1538 – Bogotá, Columbia, is founded by Gonzalo Jiméniez de Quesada

1619 – Barbara Strozzi born, Italian Baroque singer and composer



1664 – Johann Christoph Schmidt born, German composer and organist



1697 – Nicola Salvi born, Italian sculptor-architect; Rome’s Trevi Fountain designer



1774 – Shaker Founder ‘Mother’ Ann Lee and a small group of her followers arrive in NYC from Great Britain, where she had been arrested and jailed multiple times



1787 – Sixty proof sheets of the U.S. Constitution are delivered to the Constitutional Convention in Philadelphia PA

1809 – Alfred Tennyson born, British Poet Laureate (1850-1892);  in 1884 Queen Victoria elevated him to Baron Tennyson of Aldworth, styled as Alfred, Lord Tennyson; the first raised to a British peerage for his writing



1817 – Zerelda Wallace born, American lecturer, temperance advocate and suffragist, testified before the U.S. Senate Committee on the Judiciary on women’s suffrage



1819 – Norwich University is founded in Northfield, Vermont as the first private military school in the U.S.

1825 – Bolivia splits off from Peru, gains independence from Spain

1828 – Andrew Taylor Still born, American founder of osteopathy

1848 – Susie King Taylor born, first African-American Civil war nurse, author and educator; nursed the First South Carolina Volunteers, a black unit, during the Civil War; notable for her memoir Reminiscences of My Life in Camp with the 33rd United States Colored Troops, Late 1st S.C. Volunteers; first African-American to teach openly in a Georgia school for former slaves, teaching both adults and children



1861 – The United Kingdom annexes Lagos, Nigeria

1862 – Confederate ironclad CSS Arkansas is scuttled on the Mississippi River after suffering catastrophic engine failure near Baton Rouge, LA

1869 – Frank Cobb born, American newspaper editor of the New York World



1881 – Sir Alexander Fleming born, Scottish bacteriologist; discovers penicillin (1928)

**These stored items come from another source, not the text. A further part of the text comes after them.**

-- pv_equiv track=rewrite | github.com/Taucari/nTeamEloBalancer | test1.py | detect_level_completion_flags
-- ===== SOURCE A (Python) =====
-- def detect_level_completion_flags(checking):
--     list_of_dicts = [*checking.values()]
--     if all(value['completion_flag'] for value in list_of_dicts):
--         return True, len(list_of_dicts) - 1
--     else:
--         for i in range(len(list_of_dicts)):
--             if not list_of_dicts[i]['completion_flag']:
--                 return False, i
-- ===== SOURCE B (Python) =====
-- def detect_level_completion_flags(checking):
--     i = 0
--     for value in checking.values():
--         if not value['completion_flag']:
--             return False, i
--         i += 1
--     return True, i - 1
-- ===== Notes on version B (the rewrite author's own statement) =====
-- stated objective: simpler
-- what changed: Replaces A's two sequential scans (an all() pre-scan plus an index-based re-scan for the first falsy flag) with one fused pass that keeps a running index and early-returns at the first incomplete entry.
import Mathlib
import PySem

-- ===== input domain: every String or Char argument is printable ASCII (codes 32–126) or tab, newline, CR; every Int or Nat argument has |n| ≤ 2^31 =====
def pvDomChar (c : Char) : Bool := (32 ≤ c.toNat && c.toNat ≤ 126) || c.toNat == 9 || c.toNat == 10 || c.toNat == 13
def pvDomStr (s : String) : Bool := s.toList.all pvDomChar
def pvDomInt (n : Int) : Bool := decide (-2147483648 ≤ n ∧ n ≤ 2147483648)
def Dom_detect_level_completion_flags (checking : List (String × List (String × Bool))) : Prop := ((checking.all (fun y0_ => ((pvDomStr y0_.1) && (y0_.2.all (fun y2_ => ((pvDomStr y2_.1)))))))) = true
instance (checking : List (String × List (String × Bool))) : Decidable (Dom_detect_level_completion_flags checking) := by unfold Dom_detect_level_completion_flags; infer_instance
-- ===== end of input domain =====

-- B fuses A's all() pre-scan and index re-scan into one early-returning pass (objective: simpler).

-- ===== PORT A =====
-- shared lookup: value['completion_flag'] as an Option (none = KeyError, excluded by Pre_)
def pvFlag (d : List (String × Bool)) : Option Bool :=
  (PySem.Dict.ofList d).get? "completion_flag"

-- A's else-branch: 'for i in range(len(list_of_dicts)): if not …: return False, i'
-- (the fall-through (false, 0) is unreachable: the branch runs only when some flag is falsy)
def pvALoop (ds : List (List (String × Bool))) (i : Nat) : Bool × Int :=
  if h : i < ds.length then
    if ((pvFlag ds[i]).getD false) = false then (false, (i : Int))
    else pvALoop ds (i + 1)
  else (false, 0)
termination_by ds.length - i

def detect_level_completion_flags (checking : List (String × List (String × Bool))) : Bool × Int :=
  let list_of_dicts := (PySem.Dict.ofList checking).values
  if list_of_dicts.all (fun d => (pvFlag d).getD false) then
    (true, (list_of_dicts.length : Int) - 1)
  else
    pvALoop list_of_dicts 0

-- ===== PORT B =====
-- B's single loop: running counter i, early return at first falsy flag, (True, i-1) at the end
def pvBLoop : List (List (String × Bool)) → Int → Bool × Int
  | [], i => (true, i - 1)
  | d :: rest, i =>
    if ((pvFlag d).getD false) = false then (false, i) else pvBLoop rest (i + 1)

def detect_level_completion_flags_alt (checking : List (String × List (String × Bool))) : Bool × Int :=
  pvBLoop (PySem.Dict.ofList checking).values 0

-- ===== PRECONDITION & SPEC =====
-- Pre_ excludes exactly the inputs where Python A raises KeyError: some value dict reached by the
-- scan (i.e. preceded only by present-and-true flags) is missing the 'completion_flag' key.
def Pre_detect_level_completion_flags (checking : List (String × List (String × Bool))) : Prop :=
  let ds := (PySem.Dict.ofList checking).values
  ∀ i, i < ds.length → (∀ j, j < i → pvFlag (ds.getD j []) = some true) → pvFlag (ds.getD i []) ≠ none
instance (checking : List (String × List (String × Bool))) : Decidable (Pre_detect_level_completion_flags checking) := by unfold Pre_detect_level_completion_flags; infer_instance

def pvWitness_detect_level_completion_flags : (List (String × List (String × Bool))) :=
  [("a", [("completion_flag", true)]), ("b", [("completion_flag", false)])]

def Spec_detect_level_completion_flags (checking : List (String × List (String × Bool))) (out : Bool × Int) : Prop := out = detect_level_completion_flags_alt checking
instance (checking : List (String × List (String × Bool))) (out : Bool × Int) : Decidable (Spec_detect_level_completion_flags checking out) := by unfold Spec_detect_level_completion_flags; infer_instance

-- ===== CLAIM (what is proved, stated in full; the proofs are below) =====
def Claim_equal_detect_level_completion_flags : Prop := ∀ (checking : List (String × List (String × Bool))), Dom_detect_level_completion_flags checking → Pre_detect_level_completion_flags checking → Spec_detect_level_completion_flags checking (detect_level_completion_flags checking)

-- ===== LEMMAS AND PROOFS =====

-- when every flag is (present and) truthy, B's loop falls through to (True, i + len - 1)
lemma pvBLoop_all_true (ds : List (List (String × Bool))) (i : Int)
    (h : ds.all (fun d => (pvFlag d).getD false) = true) :
    pvBLoop ds i = (true, i + (ds.length : Int) - 1) := by
  induction ds generalizing i with
  | nil => simp [pvBLoop]
  | cons d rest ih =>
    simp only [List.all_cons, Bool.and_eq_true] at h
    rw [pvBLoop, if_neg (by simp [h.1]), ih _ h.2]
    simp only [List.length_cons]
    congr 1
    push_cast
    ring

-- A's index loop agrees with B's structural loop on the remaining suffix, as long as a falsy flag remains
lemma pvALoop_eq_pvBLoop (ds : List (List (String × Bool))) :
    ∀ n i, ds.length - i ≤ n →
      (ds.drop i).all (fun d => (pvFlag d).getD false) = false →
      pvALoop ds i = pvBLoop (ds.drop i) (i : Int) := by
  intro n
  induction n with
  | zero =>
    intro i hle hall
    have hi : ds.length ≤ i := by omega
    rw [List.drop_eq_nil_of_le hi] at hall
    simp at hall
  | succ n ih =>
    intro i hle hall
    have hi : i < ds.length := by
      by_contra hge
      rw [List.drop_eq_nil_of_le (by omega)] at hall
      simp at hall
    have hdrop : ds.drop i = ds[i] :: ds.drop (i + 1) := List.drop_eq_getElem_cons hi
    rw [pvALoop, dif_pos hi, hdrop, pvBLoop]
    by_cases hf : ((pvFlag ds[i]).getD false) = false
    · simp [hf]
    · rw [if_neg hf, if_neg hf]
      rw [hdrop, List.all_cons] at hall
      have hall' : (ds.drop (i + 1)).all (fun d => (pvFlag d).getD false) = false := by
        cases h1 : (pvFlag ds[i]).getD false
        · exact absurd h1 hf
        · cases h2 : (ds.drop (i + 1)).all (fun d => (pvFlag d).getD false)
          · rfl
          · rw [h1, h2] at hall; simp at hall
      rw [ih (i + 1) (by omega) hall']
      push_cast
      ring_nf

-- ===== VERDICT (by name: the statement is the Claim_ definition above) =====
theorem detect_level_completion_flags_spec : Claim_equal_detect_level_completion_flags := by
  intro checking _ _
  unfold Spec_detect_level_completion_flags detect_level_completion_flags detect_level_completion_flags_alt
  set ds := (PySem.Dict.ofList checking).values with hds
  by_cases hall : ds.all (fun d => (pvFlag d).getD false) = true
  · rw [if_pos hall, pvBLoop_all_true ds 0 hall]
    simp
  · rw [if_neg hall]
    have hall' : ds.all (fun d => (pvFlag d).getD false) = false := by
      cases h : ds.all (fun d => (pvFlag d).getD false)
      · rfl
      · exact absurd h hall
    have := pvALoop_eq_pvBLoop ds ds.length 0 (by omega) (by rw [List.drop_zero]; exact hall')
    rw [List.drop_zero] at this
    exact_mod_cast this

1886 – Inez Milholland born, labor lawyer, suffragist, WWI correspondent and orator; led the Woman Suffrage Parade of 1913 on a white horse



1890 – Murderer William Kemmler is first person executed by electric chair, at Auburn Prison NY

1901 – Kiowa land in Oklahoma is opened for white settlement, effectively dissolving the contiguous reservation

1911 – Lucille Ball born, star of I Love Lucy and first woman to head a major television studio, Desilu



1912 – The Progressive ‘Bull Moose’ Party holds their convention at the Chicago Coliseum; Jane Addams gives the seconding speech nominating Teddy Roosevelt as their presidential candidate, a first for a woman. Unlike Republicans and Democrats, the Progressive Party fully endorses women’s suffrage, in addition to advocating for child labor laws, and an 8-hour workday. Though they disagreed on how to end child labor, and gain suffrage for women – Addams favored federal laws, while Roosevelt wanted to stay with a state-by-state approach – they admired and respected each other. Roosevelt thanked Addams for her nominating speech in a telegram: “I prized your action not only because of what you are and stand for, but because of what it symbolizes for the new movement.”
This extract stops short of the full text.